As discussed elsewhere in this report, we have entered into various license and collaboration agreements with third parties for the commercialization of our VEGF-2 products. After payment of our royalty and other obligations under these agreements, we estimate that we will retain more than one-third of the gross revenues, less sales taxes and other customary deductions, from sales of our VEGF-2 gene therapy products to end users. We will not have any significant marketing or distribution expenses, but we will be responsible for the cost of manufacturing the products.
10
CRITICAL ACCOUNTING POLICIES AND ESTIMATES
Our discussion and analysis of our financial condition and results of operations are based upon Corautus’ consolidated financial statements, which have been prepared in accordance with accounting principles generally accepted in the United States. The preparation of these financial statements requires us to make estimates and judgments that affect the reported amounts of assets, liabilities, revenues and expenses, and related disclosure of contingent assets and liabilities. On an ongoing basis, we evaluate our estimates, including those related to revenue recognition, patent costs and income taxes. We base our estimates on historical experience and on various other assumptions that are believed to be reasonable under the circumstances, the results of which form the basis for making judgments about the carrying values of assets and liabilities that are not readily apparent from other sources. Actual results may differ from these estimates under different assumptions or conditions.

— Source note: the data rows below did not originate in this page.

-- pv_equiv track=rewrite | github.com/soyukke/lean-unsolved | scripts/collatz_symbolic.py | syracuse_symbol_orbit
-- ===== SOURCE A (Python) =====
-- def syracuse_with_symbol(n):
--     """
--     奇数 n に対する Syracuse map と記号を返す。
--     A = 上昇 (v2=1, n ≡ 3 mod 4)
--     D_k = 下降 (v2=k, k>=2)
--     """
--     x = 3 * n + 1
--     v2 = 0
--     while x % 2 == 0:
--         x //= 2
--         v2 += 1
--     if v2 == 1:
--         symbol = 'A'
--     else:
--         symbol = f'D{v2}'
--     return x, symbol
--
-- def syracuse_symbol_orbit(n, max_steps=1000):
--     """奇数 n からの Syracuse 軌道を記号列に変換"""
--     symbols = []
--     x = n
--     for _ in range(max_steps):
--         if x == 1:
--             break
--         x_new, sym = syracuse_with_symbol(x)
--         symbols.append(sym)
--         x = x_new
--     return symbols
-- ===== SOURCE B (Python) =====
-- def syracuse_symbol_orbit(n, max_steps=1000):
--     # One fused loop; the 2-adic valuation of 3x+1 is taken in one bit-level
--     # step ((m & -m).bit_length() - 1) instead of a repeated-halving loop.
--     symbols = []
--     x = n
--     for _ in range(max_steps):
--         if x == 1:
--             break
--         m = 3 * x + 1
--         v2 = (m & -m).bit_length() - 1
--         x = m >> v2
--         symbols.append('A' if v2 == 1 else 'D%d' % v2)
--     return symbols
-- ===== Notes on version B (the rewrite author's own statement) =====
-- stated objective: alternative
-- what changed: The helper is inlined and the while-loop 2-adic valuation (repeated halving) is replaced by the closed-form lowest-set-bit computation (m & -m).bit_length() - 1 followed by a single shift.
import Mathlib
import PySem

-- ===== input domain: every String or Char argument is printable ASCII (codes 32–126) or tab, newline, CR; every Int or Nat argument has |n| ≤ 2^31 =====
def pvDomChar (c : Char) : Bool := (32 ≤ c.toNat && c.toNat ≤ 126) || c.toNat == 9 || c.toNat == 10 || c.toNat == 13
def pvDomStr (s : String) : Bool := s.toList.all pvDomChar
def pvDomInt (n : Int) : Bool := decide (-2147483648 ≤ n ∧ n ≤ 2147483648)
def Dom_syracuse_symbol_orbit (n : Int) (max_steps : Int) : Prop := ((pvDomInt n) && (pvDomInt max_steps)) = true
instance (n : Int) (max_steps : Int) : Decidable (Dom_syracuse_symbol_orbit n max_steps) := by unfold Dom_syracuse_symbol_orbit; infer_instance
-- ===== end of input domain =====

-- B inlines A's helper and replaces the repeated-halving valuation loop by the
-- bit-level closed form (m & -m).bit_length() - 1 plus one shift (objective: alternative).

-- ===== PORT A =====
-- 'while x % 2 == 0: x //= 2; v2 += 1'.  The 'x ≠ 0' conjunct is a totality
-- guard only (at x = 0 the Python loop would not terminate; x = 3*n+1 is never 0).
def pvDivLoop (x : Int) (v2 : Int) : Int × Int :=
  if h : PySem.Int.mod x 2 = 0 ∧ x ≠ 0 then
    pvDivLoop (PySem.Int.floordiv x 2) (v2 + 1)
  else
    (x, v2)
termination_by x.natAbs
decreasing_by
  rw [PySem.Int.floordiv_eq_ediv_of_pos (by norm_num : (0:Int) < 2)]
  rw [PySem.Int.mod_eq_emod_of_pos (by norm_num : (0:Int) < 2)] at h
  omega

def syracuse_with_symbol (n : Int) : Int × String :=
  let x := 3 * n + 1
  let r := pvDivLoop x 0
  let symbol := if r.2 = 1 then "A" else "D" ++ PySem.Int.toStr r.2
  (r.1, symbol)

def pvOrbitA (x : Int) (fuel : Nat) (symbols : List String) : List String :=
  match fuel with
  | 0 => symbols
  | k + 1 =>
    if x = 1 then symbols
    else
      let r := syracuse_with_symbol x
      pvOrbitA r.1 k (symbols ++ [r.2])

def syracuse_symbol_orbit (n : Int) (max_steps : Int) : List String :=
  pvOrbitA n max_steps.toNat []

-- ===== PORT B =====
-- '(m & -m).bit_length() - 1' is the Nat expression below (Nat subtraction is
-- exact here: m = 3*x+1 is never 0, so the bit length is at least 1).
def pvOrbitB (x : Int) (fuel : Nat) (symbols : List String) : List String :=
  match fuel with
  | 0 => symbols
  | k + 1 =>
    if x = 1 then symbols
    else
      let m := 3 * x + 1
      let v2 := PySem.Int.bitLength (PySem.Int.band m (-m)) - 1
      pvOrbitB (m >>> v2) k
        (symbols ++ [if (v2 : Int) = 1 then "A" else "D" ++ PySem.Int.toStr (v2 : Int)])

def syracuse_symbol_orbit_alt (n : Int) (max_steps : Int) : List String :=
  pvOrbitB n max_steps.toNat []

-- ===== PRECONDITION & SPEC =====
def Spec_syracuse_symbol_orbit (n : Int) (max_steps : Int) (out : List String) : Prop := out = syracuse_symbol_orbit_alt n max_steps
instance (n : Int) (max_steps : Int) (out : List String) : Decidable (Spec_syracuse_symbol_orbit n max_steps out) := by unfold Spec_syracuse_symbol_orbit; infer_instance

-- ===== CLAIM (what is proved, stated in full; the proofs are below) =====
def Claim_equal_syracuse_symbol_orbit : Prop := ∀ (n : Int) (max_steps : Int), Dom_syracuse_symbol_orbit n max_steps → Spec_syracuse_symbol_orbit n max_steps (syracuse_symbol_orbit n max_steps)

-- ===== LEMMAS AND PROOFS =====

-- p odd: p &&& (p-1) clears the low bit, leaving p - 1.
theorem pv_and_pred_odd (p : Nat) (hp : p % 2 = 1) : p &&& (p - 1) = p - 1 := by
  apply Nat.eq_of_testBit_eq
  intro i
  cases i with
  | zero =>
      have h1 : (p - 1) % 2 = 0 := by omega
      simp [Nat.testBit_and, Nat.testBit_zero, h1]
  | succ i =>
      have h2 : (p - 1) / 2 = p / 2 := by omega
      rw [Nat.testBit_and]
      simp [Nat.testBit_add_one, h2]

-- even case halves: (2q) &&& (2q-1) = 2 * (q &&& (q-1)).
theorem pv_and_pred_even (q : Nat) (hq : 0 < q) :
    (2 * q) &&& (2 * q - 1) = 2 * (q &&& (q - 1)) := by
  apply Nat.eq_of_testBit_eq
  intro i
  cases i with
  | zero =>
      simp [Nat.testBit_and, Nat.testBit_zero, Nat.mul_mod_right]
  | succ i =>
      have h2 : (2 * q - 1) / 2 = q - 1 := by omega
      have h3 : (2 * q) / 2 = q := by omega
      have h4 : (2 * (q &&& (q - 1))) / 2 = q &&& (q - 1) := by omega
      rw [Nat.testBit_and]
      simp [Nat.testBit_and, Nat.testBit_add_one, h2, h3, h4]

-- Python's m & -m, through PySem.Int.band, as a Nat expression on |m|.
theorem pv_band_neg_self (m : Int) (hm : m ≠ 0) :
    PySem.Int.band m (-m) = ((m.natAbs - (m.natAbs &&& (m.natAbs - 1)) : Nat) : Int) := by
  unfold PySem.Int.band
  split_ifs with h1 h2 h2
  · omega
  · have e1 : m.toNat = m.natAbs := by omega
    have e2 : (-(-m) - 1).toNat = m.natAbs - 1 := by omega
    rw [e1, e2]
  · have e1 : (-m).toNat = m.natAbs := by omega
    have e2 : (-m - 1).toNat = m.natAbs - 1 := by omega
    rw [e1, e2]
  · omega

theorem pv_band_pos (m : Int) (hm : m ≠ 0) : 0 < PySem.Int.band m (-m) := by
  rw [pv_band_neg_self m hm]
  have h1 : m.natAbs &&& (m.natAbs - 1) ≤ m.natAbs - 1 := Nat.and_le_right
  have h2 : 0 < m.natAbs := by omega
  omega

-- The divide-out-twos loop equals the shift by the bit-trick valuation.
theorem pv_divLoop_eq (p : Nat) : ∀ m : Int, m.natAbs = p → m ≠ 0 → ∀ v : Int,
    pvDivLoop m v = (m >>> (PySem.Int.bitLength (PySem.Int.band m (-m)) - 1),
      v + ((PySem.Int.bitLength (PySem.Int.band m (-m)) - 1 : Nat) : Int)) := by
  induction p using Nat.strong_induction_on with
  | _ p ih =>
    intro m hp hm v
    rcases Int.emod_two_eq_zero_or_one m with he | ho
    · -- m even: loop runs once more
      have hmod : PySem.Int.mod m 2 = 0 := by
        rw [PySem.Int.mod_eq_emod_of_pos (by norm_num : (0:Int) < 2)]; exact he
      have hfd : PySem.Int.floordiv m 2 = m / 2 :=
        PySem.Int.floordiv_eq_ediv_of_pos (by norm_num)
      have hm2 : m / 2 ≠ 0 := by omega
      have habs : (m / 2).natAbs = p / 2 := by omega
      have hplt : p / 2 < p := by omega
      -- band halves together with m
      have hq : 0 < (m / 2).natAbs := by omega
      have hpe : m.natAbs = 2 * (m / 2).natAbs := by omega
      have hband2 : PySem.Int.band m (-m) = 2 * PySem.Int.band (m / 2) (-(m / 2)) := by
        rw [pv_band_neg_self m hm, pv_band_neg_self (m / 2) hm2, hpe]
        rw [pv_and_pred_even (m / 2).natAbs hq]
        have hle : (m / 2).natAbs &&& ((m / 2).natAbs - 1) ≤ (m / 2).natAbs - 1 :=
          Nat.and_le_right
        omega
      have hbpos : 0 < PySem.Int.band (m / 2) (-(m / 2)) := pv_band_pos _ hm2
      have hbl : PySem.Int.bitLength (PySem.Int.band m (-m))
          = PySem.Int.bitLength (PySem.Int.band (m / 2) (-(m / 2))) + 1 := by
        rw [PySem.Int.bitLength_of_pos (by omega : 0 < PySem.Int.band m (-m))]
        congr 1
        rw [PySem.Int.floordiv_eq_ediv_of_pos (by norm_num : (0:Int) < 2), hband2]
        have hc : (2 * PySem.Int.band (m / 2) (-(m / 2))) / 2
            = PySem.Int.band (m / 2) (-(m / 2)) := by omega
        rw [hc]
      have hbl1 : 1 ≤ PySem.Int.bitLength (PySem.Int.band (m / 2) (-(m / 2))) := by
        rw [PySem.Int.bitLength_of_pos hbpos]; omega
      rw [pvDivLoop, dif_pos ⟨hmod, hm⟩, hfd, ih (p / 2) hplt (m / 2) habs hm2 (v + 1)]
      set t := PySem.Int.bitLength (PySem.Int.band (m / 2) (-(m / 2))) - 1 with ht
      have hbt : PySem.Int.bitLength (PySem.Int.band m (-m)) - 1 = t + 1 := by omega
      rw [hbt, Prod.mk.injEq]
      refine ⟨?_, ?_⟩
      · -- shifts agree: m >>> (t+1) = (m/2) >>> t
        rw [Int.shiftRight_eq_div_pow, Int.shiftRight_eq_div_pow,
          Int.ediv_ediv_eq_ediv_mul (by norm_num : (0:Int) ≤ 2)]
        norm_num [pow_succ, mul_comm]
      · push_cast; ring
    · -- m odd: loop stops; band m (-m) = 1
      have hmod : PySem.Int.mod m 2 ≠ 0 := by
        rw [PySem.Int.mod_eq_emod_of_pos (by norm_num : (0:Int) < 2)]; omega
      have hop : m.natAbs % 2 = 1 := by omega
      have hband1 : PySem.Int.band m (-m) = 1 := by
        rw [pv_band_neg_self m hm, pv_and_pred_odd m.natAbs hop]
        have : 0 < m.natAbs := by omega
        omega
      rw [pvDivLoop, dif_neg (by tauto), hband1]
      have hbl1 : PySem.Int.bitLength (1 : Int) = 1 := by decide
      rw [hbl1]
      simp

-- one orbit step of A equals one step of B
theorem pv_orbit_eq : ∀ (fuel : Nat) (x : Int) (acc : List String),
    pvOrbitA x fuel acc = pvOrbitB x fuel acc := by
  intro fuel
  induction fuel with
  | zero => intro x acc; rfl
  | succ k ih =>
    intro x acc
    by_cases hx : x = 1
    · simp [pvOrbitA, pvOrbitB, hx]
    · have hm : (3 * x + 1) ≠ 0 := by omega
      have hstep := pv_divLoop_eq (3 * x + 1).natAbs (3 * x + 1) rfl hm 0
      simp only [pvOrbitA, pvOrbitB, if_neg hx, syracuse_with_symbol, hstep]
      rw [ih]
      norm_num

-- ===== VERDICT (by name: the statement is the Claim_ definition above) =====
theorem syracuse_symbol_orbit_spec : Claim_equal_syracuse_symbol_orbit := by
  intro n max_steps _
  unfold Spec_syracuse_symbol_orbit syracuse_symbol_orbit syracuse_symbol_orbit_alt
  exact pv_orbit_eq max_steps.toNat n []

We believe the following critical accounting policies affect the significant judgments and estimates used in the preparation of our consolidated financial statements.
Revenue recognition
Grant revenue is recognized as the research expenses related to the grants are incurred. License fee revenue is recognized ratably over the term of the related license. Contract revenue arising from collaborative research agreements is recognized either (i) ratably over the term of the agreement, which approximates the performance of services, for contracts specifying payment for services over a given period, or (ii) as services are performed under the agreement, for contracts specifying payment on a per full-time employee basis. All amounts received under collaborative research agreements or research grants are not refundable, regardless of the success of the underlying research.
Patent costs
We expense the costs related to filing and pursuing patent applications as the costs are incurred because the recoverability of such expenditures is uncertain.
Income taxes
We record a valuation allowance to reduce our deferred tax assets to the amount that is more likely than not to be realized. While we have considered future taxable income and ongoing prudent and feasible tax planning strategies in assessing the need for the valuation allowance, in the event we were to determine that we would be able to realize our deferred tax assets in the future in excess of its net recorded amount, an adjustment to the deferred tax asset would increase income in the period such determination was made. Likewise, should we determine that we would not be able to realize all or part of our net deferred tax asset in the future, an adjustment to the deferred tax asset would be charged to income in the period such determination was made and a related valuation allowance is established. We have significant net operating loss carryforwards. Under Internal Revenue Code sections 382 and 383, our use of net operating loss carryforwards could be limited due to certain changes in our stock ownership.
Stock based compensation
Corautus grants stock options for a fixed number of shares to employees in accordance with Accounting Principles Board Opinion No. 25 (APB 25), Accounting for Stock Issued to Employees, and accordingly, recognizes no compensation expense for the stock option grants to employees provided that the option exercise price is not less than the fair market value of the underlying stock on the date of the grant. The value of options, warrants, or stock awards issued to non-employees have been determined in accordance with SFAS No. 123, Accounting for Stock Based Compensation, and Emerging Issues Task Force No. 96-18, Accounting for Equity Instruments that are Issued to Other than Employees for Acquiring, or in Conjunction with Selling Goods and Services, and are periodically remeasured as the options vest. Warrants for common stock are valued at the date of issuance and are recorded to the expense category related to the services provided.
11
RESULTS OF OPERATIONS
Revenues
Corautus has generated revenues to date of $2,542,000 from contract research agreements and grants. Total revenues for the six months ended June 30, 2003 and 2002 were $0 and $440,000, respectively, and for the three months ended June 30, 2003 and 2002 were $0 and $172,000, respectively. We do not anticipate revenues from products for at least five years. Product revenues are contingent on the success of our clinical trials and acquired in-process technology.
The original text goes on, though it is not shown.